Hey gidi günler hey..

Adsız dedi ki...

yazılanları okudukça herkesin ortak bir dili olduğu anlaşılıyor. aynı şekilde bende erkenden uyanır, işitme engelliler haber bültenini alt yazılarınıda okuyacak şekilde izlerdim. sonra annem kahvaltıyı hazırlarken, babam güzel bir pazar kahvaltısı hazırlıklarını yapar (sucuk falan işte..), uçankazın sonuna doğru annem tv yi kapatmamızı kahvaltı için mutfağa gitmemiziz isterdi. bizde babama yalvararak voltran bitince kahvaltı yapalım veya kahvaltıyı televizyonun olduğu odada yapalım isterdik...ne güzel günlermiş... bence TRT nostalji adını verdiği bir günde TRT-1 olmasa bile diğer kanallarından birinde o yıllardan bir günün yayınını komple vermeli...bu fikre ne dersinis..bunun bir yolu vardır bence.. çokta izlenir diye düşünüyorum..

Adsız dedi ki...

ben pek tutmazdim nils'i. o yuzden de isitme engelliler icin haber bultenini zar zor atlattiktan sonra bi de ulen su kaz ne halt ediyosa etse de artik voltran baslasa diye beklerdim. zor gecti cocuklugum zor.
emre

Adsız dedi ki...

Ben Niels Bohr'u anlatırken derslerde,hala gizlice aklımdan Nils ve uçan kaz geçiyor :):)

Adsız dedi ki...

1986 tıydı sanırım, ilk renkli televizyonumuzu aldığımızda -Nordmende mi ne öyle birşeydi- ,tabi fena halde şaşırmış şekilde izlediğim, 4-5 yaşlarımdan beynime kazınan çizgi film.

Adsız dedi ki...

herkes dogru seyler demis valla . isitme engellilerin haberlerini izler sonra beklerdik. bizim evin salonundaydı TV ( o zamanki tüm evler gibi ) ve ev soba ile ısındığı için salon buz gibi olur ama ben gene de tüm gücümle beklerdm haberlerin bitmesini.. ucan kaz norton'un sonunu bilen yok mu :) aa ne ayıp hemen söyliyim. son bölümde aslında herşeyin nils'in rüyası olduğunu ve norton'un aslında konusmayı falan bırakın kümeste takılan boş boş bir kaz olduğunu anlıyordk.

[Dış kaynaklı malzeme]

-- pv_equiv track=rewrite | github.com/gelafin/cs162-python-portfolio-project | FocusGame.py | make_row_basic
-- ===== SOURCE A (Python) =====
-- def make_row_basic(board_length, pattern, starting_color):
--     """
--     generates a row based on desired pattern
--     :param board_length: number of columns in the board
--     :param pattern: for initial pattern; number of same color to place (left-to-right) before switching colors
--     :param starting_color: either 'R' or 'G'; which color to place first, at the left of the row
--     :return: the generated row
--     """
--     row = []
--     count = 0
--     alternate = starting_color
--     for column_index in range(board_length):
--         row.append([alternate])
--
--         # hey, we just added a piece. Maintain counter
--         count += 1
--         if count >= pattern:  # if done with red
--             count = 0
--             alternate = 'G' if alternate == 'R' else 'R'
--
--     return row
-- ===== SOURCE B (Python) =====
-- def _flip(color):
--     return 'G' if color == 'R' else 'R'
--
--
-- def make_row_basic(board_length, pattern, starting_color):
--     """Stateless re-implementation: the color of column i is computed directly
--     from its block index i // pattern (no running counter or flip-state).
--     When pattern <= 0 the original flips after every cell, i.e. period 1."""
--     period = pattern if pattern > 0 else 1
--     flipped = _flip(starting_color)
--     row = []
--     for i in range(board_length):
--         block = i // period
--         if block == 0:
--             color = starting_color
--         elif block % 2 == 1:
--             color = flipped
--         else:
--             color = _flip(flipped)
--         row.append([color])
--     return row
-- ===== Notes on version B (the rewrite author's own statement) =====
-- stated objective: alternative
-- what changed: Replaced the stateful loop carrying a running counter and a flip-state across iterations by a stateless index-to-color computation: the color of column i is read off the parity of its block index i // pattern (period 1 when pattern <= 0, matching A's flip-every-cell behaviour).
import Mathlib
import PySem

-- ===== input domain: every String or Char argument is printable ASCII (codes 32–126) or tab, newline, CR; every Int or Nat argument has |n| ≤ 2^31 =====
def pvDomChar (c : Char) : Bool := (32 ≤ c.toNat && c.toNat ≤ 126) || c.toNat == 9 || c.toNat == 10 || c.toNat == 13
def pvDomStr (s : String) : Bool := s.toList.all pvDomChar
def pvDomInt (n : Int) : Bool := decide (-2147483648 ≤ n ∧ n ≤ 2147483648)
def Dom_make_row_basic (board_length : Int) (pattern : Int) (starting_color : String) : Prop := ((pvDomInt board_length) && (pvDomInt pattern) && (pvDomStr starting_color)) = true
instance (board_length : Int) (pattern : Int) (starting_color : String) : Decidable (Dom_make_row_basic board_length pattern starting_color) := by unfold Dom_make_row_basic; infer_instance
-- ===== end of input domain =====

-- B replaces A's stateful counter/flip-state loop by a stateless index→color computation (block parity); same cost, alternative decomposition.


-- ===== PORT A =====
-- loop body of A: state = (row, count, alternate)
def pvStepA (pattern : Int) (st : List (List String) × Int × String) (_i : Int) :
    List (List String) × Int × String :=
  let row := st.1 ++ [[st.2.2]]
  let count := st.2.1 + 1
  if count ≥ pattern then (row, 0, if st.2.2 = "R" then "G" else "R")
  else (row, count, st.2.2)

def make_row_basic (board_length : Int) (pattern : Int) (starting_color : String) : List (List String) :=
  ((PySem.List.pyRange 0 board_length 1).foldl (pvStepA pattern) ([], 0, starting_color)).1

-- ===== PORT B =====
def pvFlip (color : String) : String := if color = "R" then "G" else "R"

-- color of column i from its block index alone (Source B's loop body)
def pvColorAt (period : Int) (starting flipped : String) (i : Int) : String :=
  let block := PySem.Int.floordiv i period
  if block = 0 then starting
  else if PySem.Int.mod block 2 = 1 then flipped
  else pvFlip flipped

def make_row_basic_alt (board_length : Int) (pattern : Int) (starting_color : String) : List (List String) :=
  let period := if pattern > 0 then pattern else 1
  let flipped := pvFlip starting_color
  (PySem.List.pyRange 0 board_length 1).foldl
    (fun row i => row ++ [[pvColorAt period starting_color flipped i]]) []

-- ===== PRECONDITION & SPEC =====
def Spec_make_row_basic (board_length : Int) (pattern : Int) (starting_color : String) (out : List (List String)) : Prop := out = make_row_basic_alt board_length pattern starting_color
instance (board_length : Int) (pattern : Int) (starting_color : String) (out : List (List String)) : Decidable (Spec_make_row_basic board_length pattern starting_color out) := by unfold Spec_make_row_basic; infer_instance

-- ===== CLAIM (what is proved, stated in full; the proofs are below) =====
def Claim_equal_make_row_basic : Prop := ∀ (board_length : Int) (pattern : Int) (starting_color : String), Dom_make_row_basic board_length pattern starting_color → Spec_make_row_basic board_length pattern starting_color (make_row_basic board_length pattern starting_color)

-- ===== LEMMAS AND PROOFS =====

theorem pvFlip_pvFlip_pvFlip (s : String) : pvFlip (pvFlip (pvFlip s)) = pvFlip s := by
  unfold pvFlip; by_cases h : s = "R" <;> simp [h]

-- division-algorithm steps for a positive divisor
theorem pv_sdiv (a b : Int) (hb : 0 < b) (h : a % b + 1 < b) :
    (a+1)/b = a/b ∧ (a+1) % b = a % b + 1 := by
  have h1 := Int.emod_nonneg a (by omega : b ≠ 0)
  have h2 := Int.mul_ediv_add_emod a b
  exact (Int.ediv_emod_unique hb (a := a+1) (b := b) (q := a/b) (r := a % b + 1)).mpr
    ⟨by omega, by omega, by omega⟩

theorem pv_fdiv (a b : Int) (hb : 0 < b) (h : a % b + 1 = b) :
    (a+1)/b = a/b + 1 ∧ (a+1) % b = 0 := by
  have h2 := Int.mul_ediv_add_emod a b
  exact (Int.ediv_emod_unique hb (a := a+1) (b := b) (q := a/b + 1) (r := 0)).mpr
    ⟨by nlinarith, by omega, by omega⟩

-- block index steps: same block while (n % period) + 1 < period, next block when it reaches period
theorem pvColorAt_succ_same (period : Int) (s : String) (n : Int) (_hn : 0 ≤ n) (hp : 0 < period)
    (h : PySem.Int.mod n period + 1 < period) :
    pvColorAt period s (pvFlip s) (n + 1) = pvColorAt period s (pvFlip s) n := by
  rw [PySem.Int.mod_eq_emod_of_pos hp] at h
  unfold pvColorAt
  rw [PySem.Int.floordiv_eq_ediv_of_pos hp, PySem.Int.floordiv_eq_ediv_of_pos hp,
    (pv_sdiv n period hp h).1]

theorem pvColorAt_succ_flip (period : Int) (s : String) (n : Int) (hn : 0 ≤ n) (hp : 0 < period)
    (h : PySem.Int.mod n period + 1 = period) :
    pvColorAt period s (pvFlip s) (n + 1) = pvFlip (pvColorAt period s (pvFlip s) n) := by
  rw [PySem.Int.mod_eq_emod_of_pos hp] at h
  unfold pvColorAt
  rw [PySem.Int.floordiv_eq_ediv_of_pos hp, PySem.Int.floordiv_eq_ediv_of_pos hp,
    (pv_fdiv n period hp h).1]
  set q := n / period with hq
  have hq0 : 0 ≤ q := Int.ediv_nonneg hn (by omega)
  simp only [PySem.Int.mod_eq_emod_of_pos (by norm_num : (0:Int) < 2)]
  by_cases h0 : q = 0
  · simp [h0, pvFlip]
  · rw [if_neg (by omega), if_neg h0]
    by_cases hpar : q % 2 = 1
    · rw [if_neg (by omega), if_pos hpar]
    · rw [if_pos (by omega), if_neg hpar, pvFlip_pvFlip_pvFlip]

-- main loop invariant: after n iterations the row holds the colors of cells 0..n-1,
-- count = n % period and alternate = the color of cell n
theorem pv_loop (pattern : Int) (s : String) (n : Nat) :
    (PySem.List.pyRange 0 (n : Int) 1).foldl (pvStepA pattern) ([], 0, s)
      = ((PySem.List.pyRange 0 (n : Int) 1).foldl
            (fun row i => row ++ [[pvColorAt (if pattern > 0 then pattern else 1) s (pvFlip s) i]]) [],
         PySem.Int.mod (n : Int) (if pattern > 0 then pattern else 1),
         pvColorAt (if pattern > 0 then pattern else 1) s (pvFlip s) (n : Int)) := by
  set P := if pattern > 0 then pattern else 1 with hP
  have hp : 0 < P := by rw [hP]; split <;> omega
  induction n with
  | zero =>
      rw [show ((0 : Nat) : Int) = 0 by norm_num, PySem.List.pyRange_one_eq_nil (by omega)]
      simp [PySem.Int.mod_eq_emod_of_pos hp, pvColorAt,
        PySem.Int.floordiv_eq_ediv_of_pos hp]
  | succ n ih =>
      have hcast : ((n + 1 : Nat) : Int) = (n : Int) + 1 := by push_cast; ring
      rw [hcast, PySem.List.pyRange_one_succ_right (by positivity), List.foldl_append,
        List.foldl_append, ih]
      set m := PySem.Int.mod (n : Int) P with hm
      have hm0 : 0 ≤ m := PySem.Int.mod_nonneg _ hp
      have hm1 : m < P := PySem.Int.mod_lt _ hp
      have hcond : (m + 1 ≥ pattern) ↔ (m + 1 ≥ P) := by
        rw [hP]; split
        · exact Iff.rfl
        · constructor <;> intro <;> omega
      simp only [List.foldl_cons, List.foldl_nil, pvStepA]
      by_cases hge : m + 1 ≥ pattern
      · have hgeP : m + 1 = P := by have := hcond.mp hge; omega
        rw [if_pos hge]
        have hmod : PySem.Int.mod ((n : Int) + 1) P = 0 := by
          rw [PySem.Int.mod_eq_emod_of_pos hp]
          exact (pv_fdiv (n : Int) P hp (by rw [← PySem.Int.mod_eq_emod_of_pos hp]; exact hgeP)).2
        rw [pvColorAt_succ_flip P s (n : Int) (by positivity) hp hgeP]
        simp [hmod, pvFlip]
      · have hltP : m + 1 < P := by
          rcases lt_or_ge (m + 1) P with h | h
          · exact h
          · exact absurd (hcond.mpr h) hge
        rw [if_neg hge]
        have hmod : PySem.Int.mod ((n : Int) + 1) P = m + 1 := by
          rw [PySem.Int.mod_eq_emod_of_pos hp]
          rw [hm, PySem.Int.mod_eq_emod_of_pos hp]
          exact (pv_sdiv (n : Int) P hp (by rw [← PySem.Int.mod_eq_emod_of_pos hp, ← hm]; exact hltP)).2
        rw [pvColorAt_succ_same P s (n : Int) (by positivity) hp hltP, hmod]

-- ===== VERDICT (by name: the statement is the Claim_ definition above) =====
theorem make_row_basic_spec : Claim_equal_make_row_basic := by
  intro bl pattern s _
  unfold Spec_make_row_basic make_row_basic make_row_basic_alt
  by_cases hb : bl ≤ 0
  · rw [PySem.List.pyRange_one_eq_nil (by omega)]; rfl
  · obtain ⟨n, rfl⟩ : ∃ n : Nat, bl = (n : Int) := ⟨bl.toNat, by omega⟩
    rw [pv_loop]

Nils'in babası nortonu kesip suyundan pilav etinden yemek yapma derdindeymiş aslında.
eski pazarlar güzeldi...

Adsız dedi ki...

Aynen işitme engelliler için hazırlanan haber bülteni izlenir. Ardından Uçan kaz MMmmmorton beklenirdi. Hamster bazı harfleri yuvarladığından, onun gibi konuşur, eğlenirdik.

Adsız dedi ki...

nils'in büyüsü bozulduğunda tekrar eski haline dönmüştü.Ve artık her zaman konustuğu kuşlarla artık anlaşamıyordu.Kaz ve ördekler konuşuyordu ama nils'e kuş sesi gibi geldiği için anlamıyordu.Nasıl üzülmüştüm anlatamam.Oturup ağlamıştım.

Adsız dedi ki...

Hatırlamıyorum çizgi filmle ilgili herhangi birşey; yalnız annem hep anlatır. Çok severmişim bunu, uçan taj dermişim :))

Adsız dedi ki...

ben pencereyi acar avazim ciktigi kadar`` nils basladiii`` diye bagirir obur cacuklara haber verirdim.

Adsız dedi ki...

ucan kaz'i cazip kilan seylerden biri de seslendirmesinin muhtesem olmasiydi... mehmet ali erbil'in harikalar yarattigini hatirliyorum. bir de musigi cok guzeldi, ama nasildi? keske tekrar dinleme sansimiz olsa...

Adsız dedi ki...

seneler evveldi ben o zaman cok ufaktim. istanbulda dunya karate sampiyonasi vardi. o zamanlar bruce lee yede hastaydik tabi :) babam beni turnuvaya goturmustu. en heycanli yerinde..
-baba nielsen baslicak eve gidelimmmm

diye tutturmustum. adam allem etti kallem etti ama beni ikna edemedi.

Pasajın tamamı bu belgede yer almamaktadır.